The smooth problem initializes a Gaussian profile and advects it with \(u = v = 1\) through periodic boundaries for a period. The result is that the final state should be identical to the initial state—any disagreement is our numerical error. This is run as:

```
./pyro.py advection smooth inputs.smooth
```

By varying the resolution and comparing to the analytic solution, we
can measure the convergence rate of the method. The `smooth_error.py`

script in `analysis/`

will compare an output file to the analytic
solution for this problem.

The points above are the L2-norm of the absolute error for the smooth
advection problem after 1 period with `CFL=0.8`

, for both the
`advection`

and `advection_fv4`

solvers. The dashed and dotted
lines show ideal scaling. We see that we achieve nearly 2nd order
convergence for the `advection`

solver and 4th order convergence
with the `advection_fv4`

solver. Departures from perfect scaling
are likely due to the use of limiters.

### tophat¶

The tophat problem initializes a circle in the center of the domain with value 1, and 0 outside. This has very steep jumps, and the limiters will kick in strongly here.

## Exercises¶

The best way to learn these methods is to play with them yourself. The exercises below are suggestions for explorations and features to add to the advection solver.

### Explorations¶

Test the convergence of the solver for a variety of initial conditions (tophat hat will differ from the smooth case because of limiting). Test with limiting on and off, and also test with the slopes set to 0 (this will reduce it down to a piecewise constant reconstruction method).

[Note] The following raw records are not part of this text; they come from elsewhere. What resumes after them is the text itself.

-- pv_equiv track=rewrite | github.com/Mcusac/kaggle-ml-comp-scripts | scripts/layers/layer_1_competition/level_1_impl/level_arc_agi_2/level_2/llm_tta_inference.py | _safe_grid
-- ===== SOURCE A (Python) =====
-- from typing import Any, Mapping
--
-- Grid = list[list[int]]
--
-- def _safe_grid(grid: Any, fallback: Grid) -> Grid:
--     if not isinstance(grid, list):
--         return fallback
--     if not grid:
--         return []
--     if not all(isinstance(row, list) for row in grid):
--         return fallback
--     width = len(grid[0])
--     if any(len(row) != width for row in grid):
--         return fallback
--     try:
--         return [[int(v) % 10 for v in row] for row in grid]
--     except Exception:
--         return fallback
-- ===== SOURCE B (Python) =====
-- def _safe_grid(grid, fallback):
--     if not isinstance(grid, list):
--         return fallback
--     if not grid:
--         return []
--     if not isinstance(grid[0], list):
--         return fallback
--
--     def go(rows, width):
--         # Recursively convert; None signals any validation/conversion failure.
--         if not rows:
--             return []
--         head = rows[0]
--         if not isinstance(head, list) or len(head) != width:
--             return None
--         rest = go(rows[1:], width)
--         if rest is None:
--             return None
--         try:
--             converted = [int(v) % 10 for v in head]
--         except Exception:
--             return None
--         return [converted] + rest
--
--     result = go(grid, len(grid[0]))
--     return fallback if result is None else result
-- ===== Notes on version B (the rewrite author's own statement) =====
-- stated objective: alternative
-- what changed: Replaces A's staged iterative passes (all-lists check, any-width check, nested comprehension) with a structural recursion over the rows that propagates failure as an Option (None) and builds the converted grid by consing on the way out of the recursion.
import Mathlib
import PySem

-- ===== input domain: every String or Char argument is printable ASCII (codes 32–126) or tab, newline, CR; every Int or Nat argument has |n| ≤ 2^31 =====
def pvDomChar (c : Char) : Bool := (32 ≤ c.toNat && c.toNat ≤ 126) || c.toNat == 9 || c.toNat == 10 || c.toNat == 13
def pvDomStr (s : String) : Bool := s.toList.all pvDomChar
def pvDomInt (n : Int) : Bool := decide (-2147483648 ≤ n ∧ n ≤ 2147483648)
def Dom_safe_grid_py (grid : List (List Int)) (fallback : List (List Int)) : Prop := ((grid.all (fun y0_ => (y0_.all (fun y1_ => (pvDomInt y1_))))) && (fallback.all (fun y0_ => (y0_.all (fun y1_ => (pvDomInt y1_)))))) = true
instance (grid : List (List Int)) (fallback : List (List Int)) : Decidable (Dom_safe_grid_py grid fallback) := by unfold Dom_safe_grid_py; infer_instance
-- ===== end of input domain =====

-- B: structural recursion with Option-style failure propagation instead of A's staged passes (alternative decomposition, same cost).
-- ===== PORT A =====
-- Port of A: isinstance checks are always true at this type; int(v) never raises, so the try/except body always returns.
def safe_grid_py (grid : List (List Int)) (fallback : List (List Int)) : List (List Int) :=
  match grid with
  | [] => []
  | r0 :: _ =>
    if grid.any (fun row => decide (row.length ≠ r0.length)) then fallback
    else grid.map (fun row => row.map (fun v => PySem.Int.mod v 10))

-- ===== PORT B =====
-- Recursive helper: none = validation failure; builds the converted grid on the way out.
def pvGo (rows : List (List Int)) (width : Nat) : Option (List (List Int)) :=
  match rows with
  | [] => some []
  | head :: t =>
    if head.length ≠ width then none
    else
      match pvGo t width with
      | none => none
      | some rest => some ((head.map (fun v => PySem.Int.mod v 10)) :: rest)

def safe_grid_py_alt (grid : List (List Int)) (fallback : List (List Int)) : List (List Int) :=
  match grid with
  | [] => []
  | r0 :: _ =>
    match pvGo grid r0.length with
    | none => fallback
    | some result => result

-- ===== PRECONDITION & SPEC =====
def Spec_safe_grid_py (grid : List (List Int)) (fallback : List (List Int)) (out : List (List Int)) : Prop := out = safe_grid_py_alt grid fallback
instance (grid : List (List Int)) (fallback : List (List Int)) (out : List (List Int)) : Decidable (Spec_safe_grid_py grid fallback out) := by unfold Spec_safe_grid_py; infer_instance

-- ===== CLAIM (what is proved, stated in full; the proofs are below) =====
def Claim_equal_safe_grid_py : Prop := ∀ (grid : List (List Int)) (fallback : List (List Int)), Dom_safe_grid_py grid fallback → Spec_safe_grid_py grid fallback (safe_grid_py grid fallback)

-- ===== LEMMAS AND PROOFS =====

theorem pvGo_eq (rows : List (List Int)) (width : Nat) :
    pvGo rows width =
      if rows.any (fun row => decide (row.length ≠ width)) then none
      else some (rows.map (fun row => row.map (fun v => PySem.Int.mod v 10))) := by
  induction rows with
  | nil => simp [pvGo]
  | cons r rs ih =>
    simp only [pvGo, List.any_cons, List.map_cons]
    by_cases h : r.length = width
    · simp [h, ih]
      split_ifs <;> rfl
    · simp [h]

-- ===== VERDICT (by name: the statement is the Claim_ definition above) =====
theorem safe_grid_py_spec : Claim_equal_safe_grid_py := by
  intro grid fallback _
  unfold Spec_safe_grid_py safe_grid_py safe_grid_py_alt
  cases grid with
  | nil => rfl
  | cons r0 rs =>
    simp only []
    rw [pvGo_eq]
    by_cases h : ∃ x ∈ rs, ¬x.length = r0.length
    · simp [h]
    · simp [h]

Run without any limiting and look for oscillations and under and overshoots (does the advected quantity go negative in the tophat problem?)

### Extensions¶

Implement a dimensionally split version of the advection algorithm. How does the solution compare between the unsplit and split versions? Look at the amount of overshoot and undershoot, for example.

Research the inviscid Burger’s equation—this looks like the advection equation, but now the quantity being advected is the velocity itself, so this is a non-linear equation. It is very straightforward to modify this solver to solve Burger’s equation (the main things that need to change are the Riemann solver and the fluxes, and the computation of the timestep).

The neat thing about Burger’s equation is that it admits shocks and rarefactions, so some very interesting flow problems can be setup.